#### Your assignment
Among the entries below, find each line holding "range" and return it.

#### Supplied records
********************

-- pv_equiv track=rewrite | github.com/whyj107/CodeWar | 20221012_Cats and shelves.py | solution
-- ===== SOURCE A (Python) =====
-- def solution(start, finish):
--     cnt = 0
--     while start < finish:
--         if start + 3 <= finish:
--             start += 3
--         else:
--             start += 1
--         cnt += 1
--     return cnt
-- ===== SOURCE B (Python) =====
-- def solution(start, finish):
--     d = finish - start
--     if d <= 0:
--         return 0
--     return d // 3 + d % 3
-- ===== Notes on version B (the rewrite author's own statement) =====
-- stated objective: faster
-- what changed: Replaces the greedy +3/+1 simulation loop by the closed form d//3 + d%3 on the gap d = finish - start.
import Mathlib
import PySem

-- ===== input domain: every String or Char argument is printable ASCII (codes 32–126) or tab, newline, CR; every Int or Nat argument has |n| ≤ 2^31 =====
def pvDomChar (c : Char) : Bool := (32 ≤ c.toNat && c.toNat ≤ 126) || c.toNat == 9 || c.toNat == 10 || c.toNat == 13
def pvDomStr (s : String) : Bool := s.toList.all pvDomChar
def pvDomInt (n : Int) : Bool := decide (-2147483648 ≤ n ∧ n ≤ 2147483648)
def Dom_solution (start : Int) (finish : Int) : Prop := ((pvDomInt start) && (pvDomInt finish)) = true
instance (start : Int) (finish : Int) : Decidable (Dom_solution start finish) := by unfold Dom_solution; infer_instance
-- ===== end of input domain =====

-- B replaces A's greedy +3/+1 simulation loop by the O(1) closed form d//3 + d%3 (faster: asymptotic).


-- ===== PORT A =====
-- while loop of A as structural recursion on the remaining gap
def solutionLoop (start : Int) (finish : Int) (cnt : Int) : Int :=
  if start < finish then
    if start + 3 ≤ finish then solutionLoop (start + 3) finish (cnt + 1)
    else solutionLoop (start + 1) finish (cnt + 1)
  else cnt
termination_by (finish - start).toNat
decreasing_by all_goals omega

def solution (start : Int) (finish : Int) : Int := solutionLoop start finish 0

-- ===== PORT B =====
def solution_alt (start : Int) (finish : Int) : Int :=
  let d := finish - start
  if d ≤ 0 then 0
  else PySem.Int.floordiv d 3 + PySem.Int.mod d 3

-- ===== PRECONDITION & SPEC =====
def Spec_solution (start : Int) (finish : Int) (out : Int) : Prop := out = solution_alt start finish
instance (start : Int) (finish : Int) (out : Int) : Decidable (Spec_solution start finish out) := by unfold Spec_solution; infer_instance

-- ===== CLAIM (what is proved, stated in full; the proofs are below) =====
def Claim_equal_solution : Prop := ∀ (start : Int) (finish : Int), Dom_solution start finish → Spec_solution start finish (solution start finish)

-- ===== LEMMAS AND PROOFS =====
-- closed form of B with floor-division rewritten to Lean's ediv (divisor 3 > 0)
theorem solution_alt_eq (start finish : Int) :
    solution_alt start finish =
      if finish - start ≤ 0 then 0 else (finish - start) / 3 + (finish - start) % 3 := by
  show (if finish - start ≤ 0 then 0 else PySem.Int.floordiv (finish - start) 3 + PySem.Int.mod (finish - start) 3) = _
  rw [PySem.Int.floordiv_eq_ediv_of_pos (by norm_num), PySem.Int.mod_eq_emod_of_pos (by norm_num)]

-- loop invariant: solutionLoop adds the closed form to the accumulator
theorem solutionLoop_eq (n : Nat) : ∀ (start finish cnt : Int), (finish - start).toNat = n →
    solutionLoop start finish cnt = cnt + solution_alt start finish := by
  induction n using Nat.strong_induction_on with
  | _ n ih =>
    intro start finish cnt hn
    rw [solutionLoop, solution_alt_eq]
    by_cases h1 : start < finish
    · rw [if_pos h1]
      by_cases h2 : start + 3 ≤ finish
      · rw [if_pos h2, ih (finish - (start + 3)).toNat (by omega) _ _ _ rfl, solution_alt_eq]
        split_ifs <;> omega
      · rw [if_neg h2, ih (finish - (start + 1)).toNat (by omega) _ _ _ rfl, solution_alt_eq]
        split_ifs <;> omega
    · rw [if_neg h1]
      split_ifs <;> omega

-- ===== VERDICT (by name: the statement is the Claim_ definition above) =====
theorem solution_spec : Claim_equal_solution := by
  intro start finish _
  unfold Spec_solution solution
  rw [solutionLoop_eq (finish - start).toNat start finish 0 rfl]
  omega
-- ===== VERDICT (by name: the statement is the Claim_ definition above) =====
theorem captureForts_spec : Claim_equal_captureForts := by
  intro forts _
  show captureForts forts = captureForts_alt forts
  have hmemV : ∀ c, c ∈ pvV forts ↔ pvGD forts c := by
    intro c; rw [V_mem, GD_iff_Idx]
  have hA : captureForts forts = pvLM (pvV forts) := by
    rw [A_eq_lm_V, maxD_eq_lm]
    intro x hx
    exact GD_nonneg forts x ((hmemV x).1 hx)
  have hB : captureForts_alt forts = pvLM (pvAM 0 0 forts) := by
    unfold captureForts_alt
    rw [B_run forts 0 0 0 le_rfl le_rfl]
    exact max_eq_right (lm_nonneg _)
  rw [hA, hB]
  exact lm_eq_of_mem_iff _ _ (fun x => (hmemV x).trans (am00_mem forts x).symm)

********************

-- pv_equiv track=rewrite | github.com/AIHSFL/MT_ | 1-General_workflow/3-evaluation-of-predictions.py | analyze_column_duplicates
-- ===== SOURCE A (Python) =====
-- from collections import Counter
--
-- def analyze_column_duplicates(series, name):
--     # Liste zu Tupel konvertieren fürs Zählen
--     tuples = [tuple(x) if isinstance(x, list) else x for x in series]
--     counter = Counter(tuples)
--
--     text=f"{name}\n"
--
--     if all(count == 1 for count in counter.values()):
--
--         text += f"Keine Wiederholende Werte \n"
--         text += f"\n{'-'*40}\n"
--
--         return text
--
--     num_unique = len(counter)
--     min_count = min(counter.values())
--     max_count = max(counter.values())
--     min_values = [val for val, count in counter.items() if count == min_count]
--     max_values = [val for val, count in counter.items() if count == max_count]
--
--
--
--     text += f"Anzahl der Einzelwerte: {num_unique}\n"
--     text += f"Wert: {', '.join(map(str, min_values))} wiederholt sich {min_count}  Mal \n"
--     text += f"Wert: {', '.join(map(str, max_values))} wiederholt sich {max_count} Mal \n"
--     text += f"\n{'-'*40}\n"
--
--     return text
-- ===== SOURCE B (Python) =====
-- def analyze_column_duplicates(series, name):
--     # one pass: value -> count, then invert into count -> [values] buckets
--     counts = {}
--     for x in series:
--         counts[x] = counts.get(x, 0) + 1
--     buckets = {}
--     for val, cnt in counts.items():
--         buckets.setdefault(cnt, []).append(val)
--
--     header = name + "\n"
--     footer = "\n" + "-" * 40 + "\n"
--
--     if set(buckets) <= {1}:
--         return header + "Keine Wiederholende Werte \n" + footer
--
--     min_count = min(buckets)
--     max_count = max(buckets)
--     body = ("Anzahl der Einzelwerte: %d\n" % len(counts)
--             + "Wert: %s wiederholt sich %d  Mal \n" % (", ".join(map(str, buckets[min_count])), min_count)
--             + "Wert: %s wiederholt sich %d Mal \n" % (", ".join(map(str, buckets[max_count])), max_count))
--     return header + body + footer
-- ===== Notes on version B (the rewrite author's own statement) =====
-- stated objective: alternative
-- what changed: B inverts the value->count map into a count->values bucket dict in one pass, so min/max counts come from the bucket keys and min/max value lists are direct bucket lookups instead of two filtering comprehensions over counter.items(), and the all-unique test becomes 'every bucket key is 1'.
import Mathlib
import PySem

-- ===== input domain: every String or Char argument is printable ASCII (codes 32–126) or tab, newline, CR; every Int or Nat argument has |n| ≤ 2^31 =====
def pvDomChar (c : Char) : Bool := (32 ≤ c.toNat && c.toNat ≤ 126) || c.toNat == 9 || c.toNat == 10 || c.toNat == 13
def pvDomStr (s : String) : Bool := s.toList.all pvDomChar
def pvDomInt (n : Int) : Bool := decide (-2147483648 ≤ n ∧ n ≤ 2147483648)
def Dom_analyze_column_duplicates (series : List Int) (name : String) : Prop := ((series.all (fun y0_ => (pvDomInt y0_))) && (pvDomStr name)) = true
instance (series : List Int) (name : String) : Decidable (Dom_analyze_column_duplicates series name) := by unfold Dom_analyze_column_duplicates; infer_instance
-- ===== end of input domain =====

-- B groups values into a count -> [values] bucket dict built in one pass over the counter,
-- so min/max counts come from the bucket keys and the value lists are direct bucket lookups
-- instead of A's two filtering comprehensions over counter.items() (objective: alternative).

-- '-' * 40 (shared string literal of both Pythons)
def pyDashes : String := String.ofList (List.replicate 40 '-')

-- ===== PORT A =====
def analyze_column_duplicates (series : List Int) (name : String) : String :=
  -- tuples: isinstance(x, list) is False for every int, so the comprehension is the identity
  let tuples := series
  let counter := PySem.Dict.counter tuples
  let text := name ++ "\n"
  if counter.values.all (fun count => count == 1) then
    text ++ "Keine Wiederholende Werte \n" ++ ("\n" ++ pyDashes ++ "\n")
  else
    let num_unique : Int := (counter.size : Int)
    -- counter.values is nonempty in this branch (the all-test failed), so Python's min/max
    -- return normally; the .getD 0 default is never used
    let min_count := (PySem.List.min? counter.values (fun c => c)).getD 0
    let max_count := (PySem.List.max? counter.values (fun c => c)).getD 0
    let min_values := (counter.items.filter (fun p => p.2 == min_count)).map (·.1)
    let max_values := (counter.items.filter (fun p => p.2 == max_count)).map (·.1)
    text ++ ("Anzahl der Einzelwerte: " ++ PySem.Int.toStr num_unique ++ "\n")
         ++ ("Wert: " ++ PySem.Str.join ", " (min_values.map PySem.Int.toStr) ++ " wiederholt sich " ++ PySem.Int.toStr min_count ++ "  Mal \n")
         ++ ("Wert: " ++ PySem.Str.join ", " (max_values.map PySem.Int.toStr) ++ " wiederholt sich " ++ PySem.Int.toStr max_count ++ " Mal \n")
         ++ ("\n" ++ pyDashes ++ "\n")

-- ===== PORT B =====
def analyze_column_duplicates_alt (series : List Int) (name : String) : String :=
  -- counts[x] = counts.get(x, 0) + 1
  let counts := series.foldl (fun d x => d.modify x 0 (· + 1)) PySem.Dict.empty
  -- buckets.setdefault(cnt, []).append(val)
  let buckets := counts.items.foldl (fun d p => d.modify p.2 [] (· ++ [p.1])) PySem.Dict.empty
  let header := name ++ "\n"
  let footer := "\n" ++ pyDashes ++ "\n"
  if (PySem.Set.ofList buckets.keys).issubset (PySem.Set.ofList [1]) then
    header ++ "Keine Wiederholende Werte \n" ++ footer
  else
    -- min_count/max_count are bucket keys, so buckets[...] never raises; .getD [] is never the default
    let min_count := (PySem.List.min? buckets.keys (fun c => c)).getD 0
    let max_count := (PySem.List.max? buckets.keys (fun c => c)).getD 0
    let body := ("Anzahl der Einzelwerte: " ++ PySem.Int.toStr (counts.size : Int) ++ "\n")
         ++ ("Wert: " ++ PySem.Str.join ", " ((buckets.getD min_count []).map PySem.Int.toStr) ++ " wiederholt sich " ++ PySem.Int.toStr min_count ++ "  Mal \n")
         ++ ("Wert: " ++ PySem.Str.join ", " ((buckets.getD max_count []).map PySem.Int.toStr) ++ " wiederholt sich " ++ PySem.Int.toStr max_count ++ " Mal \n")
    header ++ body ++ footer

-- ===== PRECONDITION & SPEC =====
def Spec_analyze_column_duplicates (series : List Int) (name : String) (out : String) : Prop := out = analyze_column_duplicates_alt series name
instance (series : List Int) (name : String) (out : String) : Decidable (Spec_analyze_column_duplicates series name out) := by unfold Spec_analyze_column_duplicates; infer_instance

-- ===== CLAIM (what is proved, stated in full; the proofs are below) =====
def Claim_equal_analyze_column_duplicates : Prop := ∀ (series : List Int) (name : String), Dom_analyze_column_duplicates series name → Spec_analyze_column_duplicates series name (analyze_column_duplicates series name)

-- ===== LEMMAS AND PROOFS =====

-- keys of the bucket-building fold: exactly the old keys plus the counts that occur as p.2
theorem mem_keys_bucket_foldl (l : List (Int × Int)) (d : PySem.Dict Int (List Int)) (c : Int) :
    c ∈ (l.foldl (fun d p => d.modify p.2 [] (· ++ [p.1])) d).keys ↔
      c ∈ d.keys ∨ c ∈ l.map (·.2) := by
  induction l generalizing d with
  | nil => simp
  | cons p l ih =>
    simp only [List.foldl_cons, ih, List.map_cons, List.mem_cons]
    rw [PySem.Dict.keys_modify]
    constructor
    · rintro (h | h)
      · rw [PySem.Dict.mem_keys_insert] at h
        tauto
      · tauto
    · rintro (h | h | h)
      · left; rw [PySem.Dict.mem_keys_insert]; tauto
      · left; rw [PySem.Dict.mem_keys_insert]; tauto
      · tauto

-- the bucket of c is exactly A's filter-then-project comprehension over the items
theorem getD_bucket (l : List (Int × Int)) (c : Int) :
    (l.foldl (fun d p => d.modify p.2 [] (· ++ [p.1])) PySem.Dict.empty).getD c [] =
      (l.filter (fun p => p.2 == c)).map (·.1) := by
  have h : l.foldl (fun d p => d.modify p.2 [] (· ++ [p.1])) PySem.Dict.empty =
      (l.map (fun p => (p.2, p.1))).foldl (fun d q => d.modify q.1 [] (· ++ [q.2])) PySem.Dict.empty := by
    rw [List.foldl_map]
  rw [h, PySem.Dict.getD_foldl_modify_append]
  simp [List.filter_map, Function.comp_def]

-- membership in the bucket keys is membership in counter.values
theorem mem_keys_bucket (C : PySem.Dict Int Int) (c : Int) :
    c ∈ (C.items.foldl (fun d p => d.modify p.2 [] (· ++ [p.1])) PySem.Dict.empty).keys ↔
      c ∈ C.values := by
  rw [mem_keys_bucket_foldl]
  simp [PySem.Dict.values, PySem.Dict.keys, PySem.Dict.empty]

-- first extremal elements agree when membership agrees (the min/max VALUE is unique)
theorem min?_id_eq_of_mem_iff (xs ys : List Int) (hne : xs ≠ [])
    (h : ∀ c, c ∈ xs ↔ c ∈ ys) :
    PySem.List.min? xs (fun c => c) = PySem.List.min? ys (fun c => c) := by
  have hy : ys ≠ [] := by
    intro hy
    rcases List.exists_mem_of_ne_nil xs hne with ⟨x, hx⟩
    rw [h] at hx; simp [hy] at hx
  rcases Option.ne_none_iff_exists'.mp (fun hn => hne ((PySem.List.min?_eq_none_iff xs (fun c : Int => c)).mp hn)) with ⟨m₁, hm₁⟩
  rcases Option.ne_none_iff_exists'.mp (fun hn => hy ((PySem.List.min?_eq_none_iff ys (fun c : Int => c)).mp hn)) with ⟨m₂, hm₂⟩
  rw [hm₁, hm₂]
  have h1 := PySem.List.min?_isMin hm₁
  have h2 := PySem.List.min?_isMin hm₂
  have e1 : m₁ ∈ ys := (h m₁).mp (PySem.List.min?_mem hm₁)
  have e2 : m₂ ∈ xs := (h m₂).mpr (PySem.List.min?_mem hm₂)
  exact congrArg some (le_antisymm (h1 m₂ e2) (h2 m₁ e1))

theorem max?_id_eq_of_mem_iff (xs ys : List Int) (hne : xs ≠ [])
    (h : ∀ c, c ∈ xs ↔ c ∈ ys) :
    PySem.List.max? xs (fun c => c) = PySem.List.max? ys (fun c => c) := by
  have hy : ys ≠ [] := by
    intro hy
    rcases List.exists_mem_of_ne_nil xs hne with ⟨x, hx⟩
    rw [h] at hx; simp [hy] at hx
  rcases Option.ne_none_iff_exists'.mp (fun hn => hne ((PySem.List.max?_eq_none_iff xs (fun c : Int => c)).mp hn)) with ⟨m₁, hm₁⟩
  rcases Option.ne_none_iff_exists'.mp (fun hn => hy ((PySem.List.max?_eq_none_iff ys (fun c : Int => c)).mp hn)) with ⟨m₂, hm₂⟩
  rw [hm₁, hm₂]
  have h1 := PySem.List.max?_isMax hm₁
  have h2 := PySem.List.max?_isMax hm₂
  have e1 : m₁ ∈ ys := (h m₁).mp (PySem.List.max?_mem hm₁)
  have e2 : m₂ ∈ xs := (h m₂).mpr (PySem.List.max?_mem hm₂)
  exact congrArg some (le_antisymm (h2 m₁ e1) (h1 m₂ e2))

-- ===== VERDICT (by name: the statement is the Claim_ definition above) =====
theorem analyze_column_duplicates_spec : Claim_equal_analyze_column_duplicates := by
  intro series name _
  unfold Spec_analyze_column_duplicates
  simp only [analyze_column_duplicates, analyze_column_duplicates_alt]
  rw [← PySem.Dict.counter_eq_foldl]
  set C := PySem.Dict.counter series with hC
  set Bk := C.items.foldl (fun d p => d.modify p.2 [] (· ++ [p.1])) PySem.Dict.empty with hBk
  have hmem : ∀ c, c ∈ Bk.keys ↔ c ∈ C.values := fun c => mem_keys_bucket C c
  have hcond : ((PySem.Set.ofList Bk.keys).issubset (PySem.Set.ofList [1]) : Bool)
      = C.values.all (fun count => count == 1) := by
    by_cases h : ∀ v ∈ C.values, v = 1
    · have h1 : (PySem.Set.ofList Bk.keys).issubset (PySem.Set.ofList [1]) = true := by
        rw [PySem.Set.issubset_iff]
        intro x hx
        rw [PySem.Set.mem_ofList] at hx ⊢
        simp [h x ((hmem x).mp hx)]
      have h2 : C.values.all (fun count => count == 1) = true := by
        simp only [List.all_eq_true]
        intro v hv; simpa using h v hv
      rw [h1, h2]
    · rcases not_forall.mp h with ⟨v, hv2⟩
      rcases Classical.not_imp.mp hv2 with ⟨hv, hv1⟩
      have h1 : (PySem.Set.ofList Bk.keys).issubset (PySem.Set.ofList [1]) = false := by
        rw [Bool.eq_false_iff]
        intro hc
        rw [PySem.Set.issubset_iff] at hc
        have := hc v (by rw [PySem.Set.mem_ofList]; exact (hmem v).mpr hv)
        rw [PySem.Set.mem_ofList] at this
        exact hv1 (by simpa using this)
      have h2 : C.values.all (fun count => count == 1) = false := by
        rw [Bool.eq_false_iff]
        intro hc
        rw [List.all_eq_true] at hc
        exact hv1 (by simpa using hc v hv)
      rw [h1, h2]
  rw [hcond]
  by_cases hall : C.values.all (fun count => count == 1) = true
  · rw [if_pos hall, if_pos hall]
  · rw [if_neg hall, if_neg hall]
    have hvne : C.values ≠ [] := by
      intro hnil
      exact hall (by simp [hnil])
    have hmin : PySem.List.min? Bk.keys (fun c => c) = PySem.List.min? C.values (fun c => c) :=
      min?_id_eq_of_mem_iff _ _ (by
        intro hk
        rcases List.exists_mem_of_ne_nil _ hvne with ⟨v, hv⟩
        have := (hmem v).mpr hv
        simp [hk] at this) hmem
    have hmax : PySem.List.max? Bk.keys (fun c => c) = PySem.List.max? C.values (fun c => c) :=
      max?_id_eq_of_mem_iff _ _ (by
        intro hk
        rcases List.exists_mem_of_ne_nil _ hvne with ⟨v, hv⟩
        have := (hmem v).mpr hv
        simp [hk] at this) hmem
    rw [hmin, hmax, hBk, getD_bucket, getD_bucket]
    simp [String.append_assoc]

********************

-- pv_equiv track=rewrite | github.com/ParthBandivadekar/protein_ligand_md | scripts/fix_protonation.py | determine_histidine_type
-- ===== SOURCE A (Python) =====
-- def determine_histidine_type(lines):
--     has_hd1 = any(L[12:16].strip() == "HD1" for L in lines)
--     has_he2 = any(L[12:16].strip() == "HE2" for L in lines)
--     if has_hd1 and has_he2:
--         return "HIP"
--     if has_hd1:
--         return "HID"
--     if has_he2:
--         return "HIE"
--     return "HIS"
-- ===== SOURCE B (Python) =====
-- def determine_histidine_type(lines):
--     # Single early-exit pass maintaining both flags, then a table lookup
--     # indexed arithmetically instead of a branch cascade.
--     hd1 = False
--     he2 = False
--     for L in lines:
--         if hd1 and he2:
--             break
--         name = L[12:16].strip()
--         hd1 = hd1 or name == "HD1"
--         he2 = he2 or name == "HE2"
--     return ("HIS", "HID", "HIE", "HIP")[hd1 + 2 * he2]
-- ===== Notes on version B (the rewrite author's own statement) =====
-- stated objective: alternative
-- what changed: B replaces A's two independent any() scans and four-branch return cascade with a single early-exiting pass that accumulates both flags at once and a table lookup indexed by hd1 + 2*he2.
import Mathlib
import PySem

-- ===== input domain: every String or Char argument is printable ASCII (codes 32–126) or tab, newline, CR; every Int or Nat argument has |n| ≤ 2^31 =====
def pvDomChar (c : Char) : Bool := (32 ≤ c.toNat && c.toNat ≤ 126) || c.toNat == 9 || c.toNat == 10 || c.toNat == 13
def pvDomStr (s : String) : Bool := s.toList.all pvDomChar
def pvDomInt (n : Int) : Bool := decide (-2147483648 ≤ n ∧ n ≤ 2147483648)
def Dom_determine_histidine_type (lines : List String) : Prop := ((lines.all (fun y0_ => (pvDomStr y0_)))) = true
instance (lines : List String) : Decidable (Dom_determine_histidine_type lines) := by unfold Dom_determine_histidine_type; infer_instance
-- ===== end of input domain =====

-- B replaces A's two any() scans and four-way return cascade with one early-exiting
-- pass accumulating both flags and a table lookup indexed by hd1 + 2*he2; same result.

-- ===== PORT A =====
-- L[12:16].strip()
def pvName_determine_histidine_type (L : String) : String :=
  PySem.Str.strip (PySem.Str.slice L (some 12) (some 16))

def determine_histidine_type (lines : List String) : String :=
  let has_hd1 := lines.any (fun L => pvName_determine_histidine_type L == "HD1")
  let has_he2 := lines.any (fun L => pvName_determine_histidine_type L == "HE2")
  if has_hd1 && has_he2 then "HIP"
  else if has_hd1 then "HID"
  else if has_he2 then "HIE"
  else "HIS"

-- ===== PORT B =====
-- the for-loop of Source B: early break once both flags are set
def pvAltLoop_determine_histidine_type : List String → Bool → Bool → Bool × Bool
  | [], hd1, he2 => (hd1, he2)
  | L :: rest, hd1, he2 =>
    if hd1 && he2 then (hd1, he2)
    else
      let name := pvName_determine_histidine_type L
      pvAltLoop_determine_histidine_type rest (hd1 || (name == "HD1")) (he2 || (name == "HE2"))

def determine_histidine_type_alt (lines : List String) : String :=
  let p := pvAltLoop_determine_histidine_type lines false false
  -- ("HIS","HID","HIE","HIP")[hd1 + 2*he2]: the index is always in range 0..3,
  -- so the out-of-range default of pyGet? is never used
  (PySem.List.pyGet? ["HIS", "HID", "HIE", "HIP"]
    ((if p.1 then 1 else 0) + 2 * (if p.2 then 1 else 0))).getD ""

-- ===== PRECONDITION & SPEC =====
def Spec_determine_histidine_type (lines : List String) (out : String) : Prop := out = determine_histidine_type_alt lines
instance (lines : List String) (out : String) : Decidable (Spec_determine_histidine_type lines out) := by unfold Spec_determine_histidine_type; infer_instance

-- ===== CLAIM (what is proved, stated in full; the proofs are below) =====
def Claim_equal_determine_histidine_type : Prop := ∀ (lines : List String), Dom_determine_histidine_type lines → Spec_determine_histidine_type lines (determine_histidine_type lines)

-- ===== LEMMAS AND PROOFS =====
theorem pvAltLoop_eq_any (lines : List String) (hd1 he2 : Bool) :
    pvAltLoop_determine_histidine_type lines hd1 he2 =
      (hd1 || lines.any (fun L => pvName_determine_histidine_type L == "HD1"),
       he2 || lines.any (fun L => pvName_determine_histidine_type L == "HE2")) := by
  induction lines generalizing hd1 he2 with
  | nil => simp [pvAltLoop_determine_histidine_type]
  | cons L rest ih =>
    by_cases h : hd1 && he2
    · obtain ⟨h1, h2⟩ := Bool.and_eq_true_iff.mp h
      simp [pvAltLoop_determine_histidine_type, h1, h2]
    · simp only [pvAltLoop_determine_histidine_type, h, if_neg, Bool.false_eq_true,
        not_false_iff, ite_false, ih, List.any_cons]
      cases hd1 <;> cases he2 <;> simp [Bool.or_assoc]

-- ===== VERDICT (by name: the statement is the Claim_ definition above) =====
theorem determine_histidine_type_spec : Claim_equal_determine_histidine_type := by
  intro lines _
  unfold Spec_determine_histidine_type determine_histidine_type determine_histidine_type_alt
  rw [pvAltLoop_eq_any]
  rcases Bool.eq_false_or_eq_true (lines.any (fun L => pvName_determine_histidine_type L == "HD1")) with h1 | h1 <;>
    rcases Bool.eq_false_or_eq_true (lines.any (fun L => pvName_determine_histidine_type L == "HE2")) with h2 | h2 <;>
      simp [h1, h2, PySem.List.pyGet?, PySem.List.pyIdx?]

********************

#### Answer section
  -- ("HIS","HID","HIE","HIP")[hd1 + 2*he2]: the index is always in range 0..3,
  -- so the out-of-range default of pyGet? is never used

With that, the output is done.